Zero-Downtime Deployments
Every time an application is redeployed on Porter (through a Github action, configuration change, etc), a new set of application instances will replace the old application instances. While the update process will attempt to prevent downtime, there are some additional configuration settings that can be set to prevent any downtime while re-deploying:
Health Checks
Health checks are endpoints that indicate if an application is healthy and ready to receive traffic. When health checks are enabled, traffic won’t switch from the old application instance until the health check indicates that the application is ready. On health check endpoints, the application should return 200
status when the application should receive traffic, and a 500
-level error otherwise. Health checks can be configured in the Advanced tab:
As indicated in the screenshot above, it is recommended that you expose two endpoints on your application: /livez
and /readyz
. If the /livez
endpoint fails, the application will be restarted, while if the /readyz
endpoint fails, the application will stop receiving traffic. These endpoints can sometimes be combined into a single /healthz
endpoint.
The failure threshold and repeat interval control exactly when a health check endpoint is considered as “failed”. The repeat interval refers to the number of seconds between successive requests to the endpoint, while the failure threshold refers to the number of times that endpoint can return a 500
-level response before it’s considered “failed”. Thus, the maximum amount of time the endpoint can return 500
-level responses before the application is failing is failure_threshold * repeat_interval.
Graceful Shutdown
While applications are being re-deployed, the old application instances will receive a termination signal in the form of SIGTERM
. The applications are then given a Termination Grace Period, which is the number of seconds after SIGTERM
is sent before the application will be forcefully killed.
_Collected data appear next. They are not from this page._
-- pv_equiv track=rewrite | github.com/edjah/Euler | problems/101-200/p191.py | calc
-- ===== SOURCE A (Python) =====
-- cache = {}
--
-- def calc(a, l, k):
--     if l > 1 or a > 2:
--         return 0
--     elif k <= 0:
--         return 1
--     elif (a, l, k) in cache:
--         return cache[(a, l, k)]
--     t = 0
--     t += calc(0, l, k - 1)
--     t += calc(a + 1, l, k - 1)
--     t += calc(0, l + 1, k - 1)
--     cache[(a, l, k)] = t
--     return t
-- ===== SOURCE B (Python) =====
-- def calc(a, l, k):
--     if l > 1 or a > 2:
--         return 0
--     if k <= 0:
--         return 1
--     # forward vector DP over the six in-range states (a, l) with 0 <= a <= 2, 0 <= l <= 1;
--     # c_al holds the count for a remaining length that starts at 0 and grows to k
--     c00 = c10 = c20 = c01 = c11 = c21 = 1
--     while k > 0:
--         c00, c10, c20, c01, c11, c21 = (
--             c00 + c10 + c01,
--             c00 + c20 + c01,
--             c00 + c01,
--             c01 + c11,
--             c01 + c21,
--             c01,
--         )
--         k -= 1
--     return {(0, 0): c00, (1, 0): c10, (2, 0): c20,
--             (0, 1): c01, (1, 1): c11, (2, 1): c21}[(a, l)]
-- ===== Notes on version B (the rewrite author's own statement) =====
-- stated objective: alternative
-- what changed: Replaces the memoized top-down recursion over (a,l,k) states with an iterative forward DP that keeps just six counters (one per in-range (a,l) state) and updates them simultaneously k times in a while loop.
-- outside the precondition, e.g. on calc(-1, 0, 2): A returns 8, B raises KeyError
import Mathlib
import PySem

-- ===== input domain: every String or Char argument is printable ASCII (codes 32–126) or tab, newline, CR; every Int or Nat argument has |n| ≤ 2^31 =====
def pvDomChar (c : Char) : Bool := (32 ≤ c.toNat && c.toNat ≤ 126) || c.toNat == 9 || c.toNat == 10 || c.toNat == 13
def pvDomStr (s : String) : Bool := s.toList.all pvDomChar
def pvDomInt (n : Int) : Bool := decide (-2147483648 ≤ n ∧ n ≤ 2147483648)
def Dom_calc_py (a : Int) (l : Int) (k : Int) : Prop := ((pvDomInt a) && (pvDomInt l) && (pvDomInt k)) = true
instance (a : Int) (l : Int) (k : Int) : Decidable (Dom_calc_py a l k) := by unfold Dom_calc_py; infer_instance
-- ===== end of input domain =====

-- B replaces the memoized recursion by a forward 6-state vector DP (recursion → iteration); equivalence proved on nonnegative counts a, l.
-- (A's cache is a module-level dict that persists across calls; since the memoized function is pure this never changes the
-- returned value, and the port threads a cache that starts empty at each top-level call — return values only.)


-- ===== PORT A =====
-- the recursion with the memo dict threaded through explicitly (value, cache after the call)
def calcA (a : Int) (l : Int) (k : Int) (cache : PySem.Dict (Int × Int × Int) Int) :
    Int × PySem.Dict (Int × Int × Int) Int :=
  if l > 1 ∨ a > 2 then (0, cache)
  else if k ≤ 0 then (1, cache)
  else match cache.get? (a, l, k) with
  | some v => (v, cache)
  | none =>
    let p1 := calcA 0 l (k - 1) cache
    let p2 := calcA (a + 1) l (k - 1) p1.2
    let p3 := calcA 0 (l + 1) (k - 1) p2.2
    let t := p1.1 + p2.1 + p3.1
    (t, p3.2.insert (a, l, k) t)
termination_by k.toNat
decreasing_by all_goals omega

def calc_py (a : Int) (l : Int) (k : Int) : Int := (calcA a l k PySem.Dict.empty).1

-- ===== PORT B =====
-- one step of the while loop: the simultaneous tuple assignment
def stepB (s : Int × Int × Int × Int × Int × Int) : Int × Int × Int × Int × Int × Int :=
  match s with
  | (c00, c10, c20, c01, c11, c21) =>
      (c00 + c10 + c01, c00 + c20 + c01, c00 + c01, c01 + c11, c01 + c21, c01)

-- the `while k > 0:` loop
def loopB (k : Int) (s : Int × Int × Int × Int × Int × Int) : Int × Int × Int × Int × Int × Int :=
  if k ≤ 0 then s else loopB (k - 1) (stepB s)
termination_by k.toNat
decreasing_by omega

def calc_py_alt (a : Int) (l : Int) (k : Int) : Int :=
  if l > 1 ∨ a > 2 then 0
  else if k ≤ 0 then 1
  else
    match loopB k (1, 1, 1, 1, 1, 1) with
    | (c00, c10, c20, c01, c11, c21) =>
      -- the final dict lookup keyed by (a, l); under Pre_ the key is one of the six
      if a = 0 ∧ l = 0 then c00
      else if a = 1 ∧ l = 0 then c10
      else if a = 2 ∧ l = 0 then c20
      else if a = 0 ∧ l = 1 then c01
      else if a = 1 ∧ l = 1 then c11
      else c21

-- ===== PRECONDITION & SPEC =====
-- Pre_ keeps the natural domain of the counters (a = run of absent days and l = late days are
-- nonnegative counts) plus the guard corners; it excludes only negative a or l reaching the DP,
-- where A still returns a value but B's final table lookup raises KeyError (cited in the claim).
def Pre_calc_py (a : Int) (l : Int) (k : Int) : Prop := (0 ≤ a ∧ 0 ≤ l) ∨ (l > 1 ∨ a > 2) ∨ k ≤ 0
instance (a : Int) (l : Int) (k : Int) : Decidable (Pre_calc_py a l k) := by unfold Pre_calc_py; infer_instance
def pvWitness_calc_py : Int × Int × Int := (0, 0, 4)

def Spec_calc_py (a : Int) (l : Int) (k : Int) (out : Int) : Prop := out = calc_py_alt a l k
instance (a : Int) (l : Int) (k : Int) (out : Int) : Decidable (Spec_calc_py a l k out) := by unfold Spec_calc_py; infer_instance

-- ===== CLAIM (what is proved, stated in full; the proofs are below) =====
def Claim_equal_calc_py : Prop := ∀ (a : Int) (l : Int) (k : Int), Dom_calc_py a l k → Pre_calc_py a l k → Spec_calc_py a l k (calc_py a l k)

-- ===== LEMMAS AND PROOFS =====

-- the mathematical value of the recursion, with no cache (proof device)
def calcF (a : Int) (l : Int) (k : Int) : Int :=
  if l > 1 ∨ a > 2 then 0
  else if k ≤ 0 then 1
  else calcF 0 l (k - 1) + calcF (a + 1) l (k - 1) + calcF 0 (l + 1) (k - 1)
termination_by k.toNat
decreasing_by all_goals omega

theorem calcF_dead (a l k : Int) (h : l > 1 ∨ a > 2) : calcF a l k = 0 := by
  rw [calcF]; simp [h]

theorem calcF_zero (a l k : Int) (h : ¬(l > 1 ∨ a > 2)) (hk : k ≤ 0) : calcF a l k = 1 := by
  rw [calcF]; simp [h, hk]

theorem calcF_succ (a l k : Int) (h : ¬(l > 1 ∨ a > 2)) (hk : ¬ k ≤ 0) :
    calcF a l k = calcF 0 l (k - 1) + calcF (a + 1) l (k - 1) + calcF 0 (l + 1) (k - 1) := by
  rw [calcF]; simp [h, hk]

-- cache correctness: every entry stores the mathematical value of its key
def GoodCache (c : PySem.Dict (Int × Int × Int) Int) : Prop :=
  ∀ (x : Int × Int × Int) (v : Int), c.get? x = some v → v = calcF x.1 x.2.1 x.2.2

theorem calcA_correct : ∀ (n : ℕ) (a l k : Int) (c : PySem.Dict (Int × Int × Int) Int),
    k.toNat = n → GoodCache c →
    (calcA a l k c).1 = calcF a l k ∧ GoodCache (calcA a l k c).2 := by
  intro n
  induction n with
  | zero =>
    intro a l k c hk hc
    rw [calcA]
    by_cases hd : l > 1 ∨ a > 2
    · simp only [if_pos hd]
      exact ⟨(calcF_dead a l k hd).symm, hc⟩
    · have hk0 : k ≤ 0 := by omega
      simp only [if_neg hd, if_pos hk0]
      exact ⟨(calcF_zero a l k hd hk0).symm, hc⟩
  | succ m ih =>
    intro a l k c hk hc
    rw [calcA]
    by_cases hd : l > 1 ∨ a > 2
    · simp only [if_pos hd]
      exact ⟨(calcF_dead a l k hd).symm, hc⟩
    · have hk0 : ¬ k ≤ 0 := by omega
      simp only [if_neg hd, if_neg hk0]
      cases hget : c.get? (a, l, k) with
      | some v =>
        simp only []
        exact ⟨hc (a, l, k) v hget, hc⟩
      | none =>
        simp only []
        obtain ⟨h1, g1⟩ := ih 0 l (k - 1) c (by omega) hc
        obtain ⟨h2, g2⟩ := ih (a + 1) l (k - 1) _ (by omega) g1
        obtain ⟨h3, g3⟩ := ih 0 (l + 1) (k - 1) _ (by omega) g2
        have ht : (calcA 0 l (k-1) c).1 + (calcA (a+1) l (k-1) (calcA 0 l (k-1) c).2).1 +
            (calcA 0 (l+1) (k-1) (calcA (a+1) l (k-1) (calcA 0 l (k-1) c).2).2).1 = calcF a l k := by
          rw [h1, h2, h3, calcF_succ a l k hd hk0]
        refine ⟨ht, ?_⟩
        intro x v hx
        rw [PySem.Dict.get?_insert] at hx
        by_cases hxe : x = (a, l, k)
        · rw [if_pos hxe] at hx
          cases hx
          subst hxe
          exact ht
        · rw [if_neg hxe] at hx
          exact g3 x v hx

theorem calc_py_eq_calcF (a l k : Int) : calc_py a l k = calcF a l k := by
  have := calcA_correct k.toNat a l k PySem.Dict.empty rfl
    (by intro x v hx; simp [PySem.Dict.get?_empty] at hx)
  exact this.1

theorem loopB_eq_iterate : ∀ (n : ℕ) (k : Int) (s : Int × Int × Int × Int × Int × Int),
    k.toNat = n → loopB k s = stepB^[n] s := by
  intro n
  induction n with
  | zero =>
    intro k s hk
    rw [loopB]; simp [show k ≤ 0 by omega]
  | succ m ih =>
    intro k s hk
    rw [loopB]
    rw [if_neg (by omega)]
    rw [ih (k - 1) (stepB s) (by omega), Function.iterate_succ_apply]

theorem iterate_inv : ∀ (n : ℕ),
    stepB^[n] (1, 1, 1, 1, 1, 1) =
      (calcF 0 0 n, calcF 1 0 n, calcF 2 0 n, calcF 0 1 n, calcF 1 1 n, calcF 2 1 n) := by
  intro n
  induction n with
  | zero =>
    have h00 := calcF_zero 0 0 0 (by omega) (by omega)
    have h10 := calcF_zero 1 0 0 (by omega) (by omega)
    have h20 := calcF_zero 2 0 0 (by omega) (by omega)
    have h01 := calcF_zero 0 1 0 (by omega) (by omega)
    have h11 := calcF_zero 1 1 0 (by omega) (by omega)
    have h21 := calcF_zero 2 1 0 (by omega) (by omega)
    simp [h00, h10, h20, h01, h11, h21]
  | succ m ih =>
    rw [Function.iterate_succ_apply', ih]
    have hm : ((m : Int) + 1) - 1 = (m : Int) := by ring
    have e00 := calcF_succ 0 0 ((m : Int) + 1) (by omega) (by omega)
    have e10 := calcF_succ 1 0 ((m : Int) + 1) (by omega) (by omega)
    have e20 := calcF_succ 2 0 ((m : Int) + 1) (by omega) (by omega)
    have e01 := calcF_succ 0 1 ((m : Int) + 1) (by omega) (by omega)
    have e11 := calcF_succ 1 1 ((m : Int) + 1) (by omega) (by omega)
    have e21 := calcF_succ 2 1 ((m : Int) + 1) (by omega) (by omega)
    have d30 := calcF_dead 3 0 (m : Int) (by omega)
    have d31 := calcF_dead 3 1 (m : Int) (by omega)
    have d02 := calcF_dead 0 2 (m : Int) (by omega)
    simp only [hm] at e00 e10 e20 e01 e11 e21
    simp only [stepB, Nat.cast_succ]
    rw [e00, e10, e20, e01, e11, e21]
    norm_num [d30, d31, d02]

-- ===== VERDICT (by name: the statement is the Claim_ definition above) =====
theorem calc_py_spec : Claim_equal_calc_py := by
  intro a l k _ hpre
  unfold Spec_calc_py
  rw [calc_py_eq_calcF]
  unfold calc_py_alt
  by_cases hd : l > 1 ∨ a > 2
  · rw [if_pos hd, calcF_dead a l k hd]
  · rw [if_neg hd]
    by_cases hk : k ≤ 0
    · rw [if_pos hk, calcF_zero a l k hd hk]
    · rw [if_neg hk]
      obtain ⟨ha, hl⟩ : 0 ≤ a ∧ 0 ≤ l := by
        rcases hpre with h | h | h
        · exact h
        · exact absurd h hd
        · exact absurd h hk
      have hkn : k = ((k.toNat : Nat) : Int) := by omega
      rw [loopB_eq_iterate k.toNat k _ rfl, iterate_inv, ← hkn]
      have ha2 : a = 0 ∨ a = 1 ∨ a = 2 := by omega
      have hl2 : l = 0 ∨ l = 1 := by omega
      rcases ha2 with rfl | rfl | rfl <;> rcases hl2 with rfl | rfl <;>
        simp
In this time, the application should stop receiving traffic, close any existing connections, and exit gracefully. The termination grace period can also be configured from the Advanced tab:
Note that the application will continue to receive traffic until it exits, unless you have configured the readiness probe to fail before this time. Thus, the recommended graceful shutdown sequence is:
- As soon as
SIGTERM
is received, return a500
-level response code on the readiness probe endpoint (see above for more information). - Wait for failure_threshold * repeat_interval seconds. For example, if the failure threshold is 3 and the repeat interval is 5 (the default values), wait 15 seconds. After this amount of time, you are indicating that the application should stop receiving traffic.
- After the wait period, close the server to prevent additional connections, and drain all existing connections before the grace period ends. Exit gracefully after connections are drained.